Dataset items
********************

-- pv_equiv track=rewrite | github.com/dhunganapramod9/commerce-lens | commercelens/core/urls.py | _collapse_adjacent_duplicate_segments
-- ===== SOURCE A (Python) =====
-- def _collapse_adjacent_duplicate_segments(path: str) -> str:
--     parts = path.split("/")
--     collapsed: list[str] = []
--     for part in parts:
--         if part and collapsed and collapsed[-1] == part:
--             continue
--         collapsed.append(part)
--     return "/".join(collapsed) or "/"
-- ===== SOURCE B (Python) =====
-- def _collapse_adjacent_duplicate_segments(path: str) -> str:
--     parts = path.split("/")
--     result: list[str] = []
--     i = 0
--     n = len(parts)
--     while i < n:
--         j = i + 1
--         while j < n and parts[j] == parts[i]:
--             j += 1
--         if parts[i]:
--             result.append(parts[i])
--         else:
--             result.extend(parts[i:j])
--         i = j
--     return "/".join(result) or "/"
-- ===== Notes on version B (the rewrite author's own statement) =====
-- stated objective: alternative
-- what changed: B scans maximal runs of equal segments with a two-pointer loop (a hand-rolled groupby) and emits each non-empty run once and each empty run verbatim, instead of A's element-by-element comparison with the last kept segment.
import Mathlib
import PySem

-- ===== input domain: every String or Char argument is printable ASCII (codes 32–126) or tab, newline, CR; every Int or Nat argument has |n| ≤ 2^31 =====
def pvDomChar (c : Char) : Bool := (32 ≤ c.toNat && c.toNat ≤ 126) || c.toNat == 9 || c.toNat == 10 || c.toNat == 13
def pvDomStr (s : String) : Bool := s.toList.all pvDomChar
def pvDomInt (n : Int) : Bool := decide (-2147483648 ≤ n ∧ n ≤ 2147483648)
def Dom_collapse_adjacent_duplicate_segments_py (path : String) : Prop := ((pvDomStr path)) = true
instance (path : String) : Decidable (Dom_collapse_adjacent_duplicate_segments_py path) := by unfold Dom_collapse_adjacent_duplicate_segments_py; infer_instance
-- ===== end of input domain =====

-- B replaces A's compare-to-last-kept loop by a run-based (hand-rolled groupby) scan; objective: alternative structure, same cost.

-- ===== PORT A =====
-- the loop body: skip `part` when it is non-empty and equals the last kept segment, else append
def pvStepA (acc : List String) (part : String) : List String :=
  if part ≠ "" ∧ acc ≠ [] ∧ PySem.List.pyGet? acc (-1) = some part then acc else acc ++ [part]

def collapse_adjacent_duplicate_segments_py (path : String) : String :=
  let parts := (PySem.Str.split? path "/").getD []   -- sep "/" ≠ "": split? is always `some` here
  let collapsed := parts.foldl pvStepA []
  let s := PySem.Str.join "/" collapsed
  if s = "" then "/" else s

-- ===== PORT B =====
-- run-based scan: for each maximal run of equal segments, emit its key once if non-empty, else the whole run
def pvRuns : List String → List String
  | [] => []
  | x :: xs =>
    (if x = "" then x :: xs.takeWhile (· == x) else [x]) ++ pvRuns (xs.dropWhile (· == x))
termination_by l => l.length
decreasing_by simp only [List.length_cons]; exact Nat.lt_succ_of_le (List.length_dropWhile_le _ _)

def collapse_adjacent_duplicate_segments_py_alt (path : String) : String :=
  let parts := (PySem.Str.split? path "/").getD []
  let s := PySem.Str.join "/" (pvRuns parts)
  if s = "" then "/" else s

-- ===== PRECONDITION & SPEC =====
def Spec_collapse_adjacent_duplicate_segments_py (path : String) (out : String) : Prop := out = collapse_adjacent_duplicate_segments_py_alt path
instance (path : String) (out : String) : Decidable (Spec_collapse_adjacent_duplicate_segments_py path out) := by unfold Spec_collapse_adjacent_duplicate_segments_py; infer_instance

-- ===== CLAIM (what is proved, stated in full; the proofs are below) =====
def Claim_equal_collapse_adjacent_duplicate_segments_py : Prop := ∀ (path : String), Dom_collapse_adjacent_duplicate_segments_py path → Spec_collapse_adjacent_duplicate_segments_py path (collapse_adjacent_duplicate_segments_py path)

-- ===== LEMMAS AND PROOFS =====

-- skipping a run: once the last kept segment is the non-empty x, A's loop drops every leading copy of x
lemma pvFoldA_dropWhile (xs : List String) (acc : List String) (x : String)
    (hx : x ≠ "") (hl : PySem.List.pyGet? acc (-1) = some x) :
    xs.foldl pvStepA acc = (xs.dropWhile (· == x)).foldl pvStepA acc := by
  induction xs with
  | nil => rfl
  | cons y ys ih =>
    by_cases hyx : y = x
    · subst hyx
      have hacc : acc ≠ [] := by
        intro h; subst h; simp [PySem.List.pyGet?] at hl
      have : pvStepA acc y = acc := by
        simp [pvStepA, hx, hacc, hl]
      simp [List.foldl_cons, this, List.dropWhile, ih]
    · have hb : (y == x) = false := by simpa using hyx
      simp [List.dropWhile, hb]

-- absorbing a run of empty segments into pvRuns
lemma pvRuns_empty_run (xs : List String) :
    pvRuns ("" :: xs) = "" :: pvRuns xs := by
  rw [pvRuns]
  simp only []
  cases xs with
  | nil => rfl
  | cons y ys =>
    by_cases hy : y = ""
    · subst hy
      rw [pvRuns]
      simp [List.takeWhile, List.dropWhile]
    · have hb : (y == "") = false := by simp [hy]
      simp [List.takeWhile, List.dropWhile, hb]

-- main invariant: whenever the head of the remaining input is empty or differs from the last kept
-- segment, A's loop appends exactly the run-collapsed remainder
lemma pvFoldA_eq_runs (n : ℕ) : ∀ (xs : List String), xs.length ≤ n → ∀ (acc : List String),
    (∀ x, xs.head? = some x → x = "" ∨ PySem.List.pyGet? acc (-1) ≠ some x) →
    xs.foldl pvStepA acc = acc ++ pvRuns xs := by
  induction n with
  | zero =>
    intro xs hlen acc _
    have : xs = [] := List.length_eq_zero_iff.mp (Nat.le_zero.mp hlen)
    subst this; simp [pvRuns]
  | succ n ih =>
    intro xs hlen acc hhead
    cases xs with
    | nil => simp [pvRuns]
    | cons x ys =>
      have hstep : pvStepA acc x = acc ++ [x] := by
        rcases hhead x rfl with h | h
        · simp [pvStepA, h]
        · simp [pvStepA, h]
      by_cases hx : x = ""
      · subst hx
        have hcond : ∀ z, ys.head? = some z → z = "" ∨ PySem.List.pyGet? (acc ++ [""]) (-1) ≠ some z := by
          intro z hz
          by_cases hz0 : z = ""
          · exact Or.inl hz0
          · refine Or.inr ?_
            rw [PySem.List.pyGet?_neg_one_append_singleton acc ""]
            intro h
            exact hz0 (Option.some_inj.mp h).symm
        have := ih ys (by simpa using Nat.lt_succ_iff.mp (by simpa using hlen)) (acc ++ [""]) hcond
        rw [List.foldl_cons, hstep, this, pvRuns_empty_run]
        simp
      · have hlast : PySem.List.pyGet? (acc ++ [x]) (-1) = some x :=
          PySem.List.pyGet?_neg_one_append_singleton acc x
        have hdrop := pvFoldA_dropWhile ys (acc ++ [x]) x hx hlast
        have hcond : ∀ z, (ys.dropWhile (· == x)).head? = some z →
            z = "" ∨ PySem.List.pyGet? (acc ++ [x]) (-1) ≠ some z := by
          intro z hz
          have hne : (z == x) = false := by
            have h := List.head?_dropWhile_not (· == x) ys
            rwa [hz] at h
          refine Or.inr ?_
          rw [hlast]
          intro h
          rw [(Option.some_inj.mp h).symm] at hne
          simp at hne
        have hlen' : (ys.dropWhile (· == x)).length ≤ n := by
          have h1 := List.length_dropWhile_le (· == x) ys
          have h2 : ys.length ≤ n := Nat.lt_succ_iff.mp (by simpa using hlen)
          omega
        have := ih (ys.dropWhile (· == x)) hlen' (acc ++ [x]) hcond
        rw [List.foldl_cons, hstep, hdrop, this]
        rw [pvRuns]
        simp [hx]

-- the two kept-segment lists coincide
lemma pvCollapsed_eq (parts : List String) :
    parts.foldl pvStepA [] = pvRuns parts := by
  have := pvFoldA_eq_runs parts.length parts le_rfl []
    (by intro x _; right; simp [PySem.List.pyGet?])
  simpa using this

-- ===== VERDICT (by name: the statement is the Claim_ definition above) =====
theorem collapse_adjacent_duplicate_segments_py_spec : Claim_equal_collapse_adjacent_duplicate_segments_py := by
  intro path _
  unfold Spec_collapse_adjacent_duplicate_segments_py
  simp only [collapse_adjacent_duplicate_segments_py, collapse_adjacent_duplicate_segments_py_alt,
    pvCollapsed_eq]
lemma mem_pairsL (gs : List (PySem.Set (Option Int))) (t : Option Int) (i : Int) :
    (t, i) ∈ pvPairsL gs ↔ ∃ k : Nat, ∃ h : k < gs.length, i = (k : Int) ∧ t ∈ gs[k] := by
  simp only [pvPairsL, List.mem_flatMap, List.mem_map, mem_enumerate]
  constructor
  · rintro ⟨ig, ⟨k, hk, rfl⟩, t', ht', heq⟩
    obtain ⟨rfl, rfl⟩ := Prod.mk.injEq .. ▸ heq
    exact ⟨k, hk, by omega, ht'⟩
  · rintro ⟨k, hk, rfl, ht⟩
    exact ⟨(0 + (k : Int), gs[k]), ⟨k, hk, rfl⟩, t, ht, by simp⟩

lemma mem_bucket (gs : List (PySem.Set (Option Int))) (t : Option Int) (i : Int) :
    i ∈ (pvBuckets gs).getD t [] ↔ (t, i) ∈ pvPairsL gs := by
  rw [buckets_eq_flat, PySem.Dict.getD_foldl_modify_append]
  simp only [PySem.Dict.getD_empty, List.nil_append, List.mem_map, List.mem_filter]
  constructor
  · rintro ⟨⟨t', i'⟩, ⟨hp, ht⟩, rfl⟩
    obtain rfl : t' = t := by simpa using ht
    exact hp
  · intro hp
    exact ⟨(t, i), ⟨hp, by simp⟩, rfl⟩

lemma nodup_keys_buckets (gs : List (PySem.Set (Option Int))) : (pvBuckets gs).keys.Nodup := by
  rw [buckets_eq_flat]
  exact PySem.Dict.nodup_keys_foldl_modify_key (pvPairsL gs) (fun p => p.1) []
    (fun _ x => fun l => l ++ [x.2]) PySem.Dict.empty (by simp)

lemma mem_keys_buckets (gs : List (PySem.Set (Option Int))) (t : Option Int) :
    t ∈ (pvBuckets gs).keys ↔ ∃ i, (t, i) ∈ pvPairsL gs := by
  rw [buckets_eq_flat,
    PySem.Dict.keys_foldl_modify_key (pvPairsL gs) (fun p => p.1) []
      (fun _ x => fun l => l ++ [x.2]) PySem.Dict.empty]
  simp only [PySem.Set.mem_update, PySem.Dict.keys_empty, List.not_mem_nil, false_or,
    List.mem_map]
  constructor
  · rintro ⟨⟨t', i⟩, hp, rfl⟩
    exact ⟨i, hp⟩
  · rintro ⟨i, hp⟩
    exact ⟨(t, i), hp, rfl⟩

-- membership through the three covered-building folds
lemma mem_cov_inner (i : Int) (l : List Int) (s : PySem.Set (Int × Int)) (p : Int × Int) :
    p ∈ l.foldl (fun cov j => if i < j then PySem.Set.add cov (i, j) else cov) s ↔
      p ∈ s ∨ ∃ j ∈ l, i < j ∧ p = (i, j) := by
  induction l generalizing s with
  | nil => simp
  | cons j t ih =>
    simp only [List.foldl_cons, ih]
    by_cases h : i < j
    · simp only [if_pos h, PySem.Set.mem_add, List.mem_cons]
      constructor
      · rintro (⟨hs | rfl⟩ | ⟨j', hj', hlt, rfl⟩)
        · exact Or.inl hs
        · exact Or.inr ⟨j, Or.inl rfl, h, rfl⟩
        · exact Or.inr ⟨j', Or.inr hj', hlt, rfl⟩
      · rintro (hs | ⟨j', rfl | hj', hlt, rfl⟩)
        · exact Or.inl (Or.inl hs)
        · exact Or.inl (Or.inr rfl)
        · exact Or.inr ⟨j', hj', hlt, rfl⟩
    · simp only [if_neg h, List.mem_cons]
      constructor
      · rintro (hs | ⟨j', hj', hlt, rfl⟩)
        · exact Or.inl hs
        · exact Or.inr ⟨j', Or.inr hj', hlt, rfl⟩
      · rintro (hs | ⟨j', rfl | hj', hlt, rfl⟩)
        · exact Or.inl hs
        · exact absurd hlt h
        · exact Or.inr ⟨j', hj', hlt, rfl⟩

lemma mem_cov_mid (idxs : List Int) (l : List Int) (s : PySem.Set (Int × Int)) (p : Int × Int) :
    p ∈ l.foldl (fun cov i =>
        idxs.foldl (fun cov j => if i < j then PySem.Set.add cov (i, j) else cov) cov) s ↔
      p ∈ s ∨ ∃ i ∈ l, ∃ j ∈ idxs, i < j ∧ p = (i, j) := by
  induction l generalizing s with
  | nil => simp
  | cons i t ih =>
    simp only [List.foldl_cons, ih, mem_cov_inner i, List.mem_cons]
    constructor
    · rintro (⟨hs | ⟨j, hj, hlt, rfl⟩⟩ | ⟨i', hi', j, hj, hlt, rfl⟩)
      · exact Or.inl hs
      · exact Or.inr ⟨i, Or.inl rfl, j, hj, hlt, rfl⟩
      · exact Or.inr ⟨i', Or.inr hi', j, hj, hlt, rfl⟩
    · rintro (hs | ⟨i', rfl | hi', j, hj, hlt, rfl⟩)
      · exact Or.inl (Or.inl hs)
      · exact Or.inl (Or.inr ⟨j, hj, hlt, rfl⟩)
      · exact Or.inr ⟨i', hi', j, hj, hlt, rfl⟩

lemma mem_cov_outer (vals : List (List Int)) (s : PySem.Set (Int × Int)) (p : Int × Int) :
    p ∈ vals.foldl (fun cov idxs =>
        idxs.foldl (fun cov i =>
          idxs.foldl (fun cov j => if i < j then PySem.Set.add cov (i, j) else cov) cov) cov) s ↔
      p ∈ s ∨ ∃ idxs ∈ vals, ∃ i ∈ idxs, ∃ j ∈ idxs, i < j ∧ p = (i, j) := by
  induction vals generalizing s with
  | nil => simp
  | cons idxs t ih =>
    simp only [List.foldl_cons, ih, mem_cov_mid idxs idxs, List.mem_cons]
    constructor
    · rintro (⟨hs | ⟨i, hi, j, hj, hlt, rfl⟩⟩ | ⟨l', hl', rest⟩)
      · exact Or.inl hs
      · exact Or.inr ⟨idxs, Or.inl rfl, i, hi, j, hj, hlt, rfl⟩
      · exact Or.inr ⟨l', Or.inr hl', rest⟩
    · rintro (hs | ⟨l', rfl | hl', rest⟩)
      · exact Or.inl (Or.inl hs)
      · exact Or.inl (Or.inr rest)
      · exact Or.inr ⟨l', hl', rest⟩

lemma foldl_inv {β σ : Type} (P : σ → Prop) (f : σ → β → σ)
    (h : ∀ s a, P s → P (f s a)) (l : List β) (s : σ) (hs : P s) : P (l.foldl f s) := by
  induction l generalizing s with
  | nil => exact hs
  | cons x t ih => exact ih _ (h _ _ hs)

********************

Exercise description ▸ Starting at the line that contains "t ∈ (pvBuckets" and stopping after the line that contains "exact ⟨i, hp⟩", write out every line exactly as it appears above, and no other line.

Response to the exercise ▸
    t ∈ (pvBuckets gs).keys ↔ ∃ i, (t, i) ∈ pvPairsL gs := by
  rw [buckets_eq_flat,
    PySem.Dict.keys_foldl_modify_key (pvPairsL gs) (fun p => p.1) []
      (fun _ x => fun l => l ++ [x.2]) PySem.Dict.empty]
  simp only [PySem.Set.mem_update, PySem.Dict.keys_empty, List.not_mem_nil, false_or,
    List.mem_map]
  constructor
  · rintro ⟨⟨t', i⟩, hp, rfl⟩
    exact ⟨i, hp⟩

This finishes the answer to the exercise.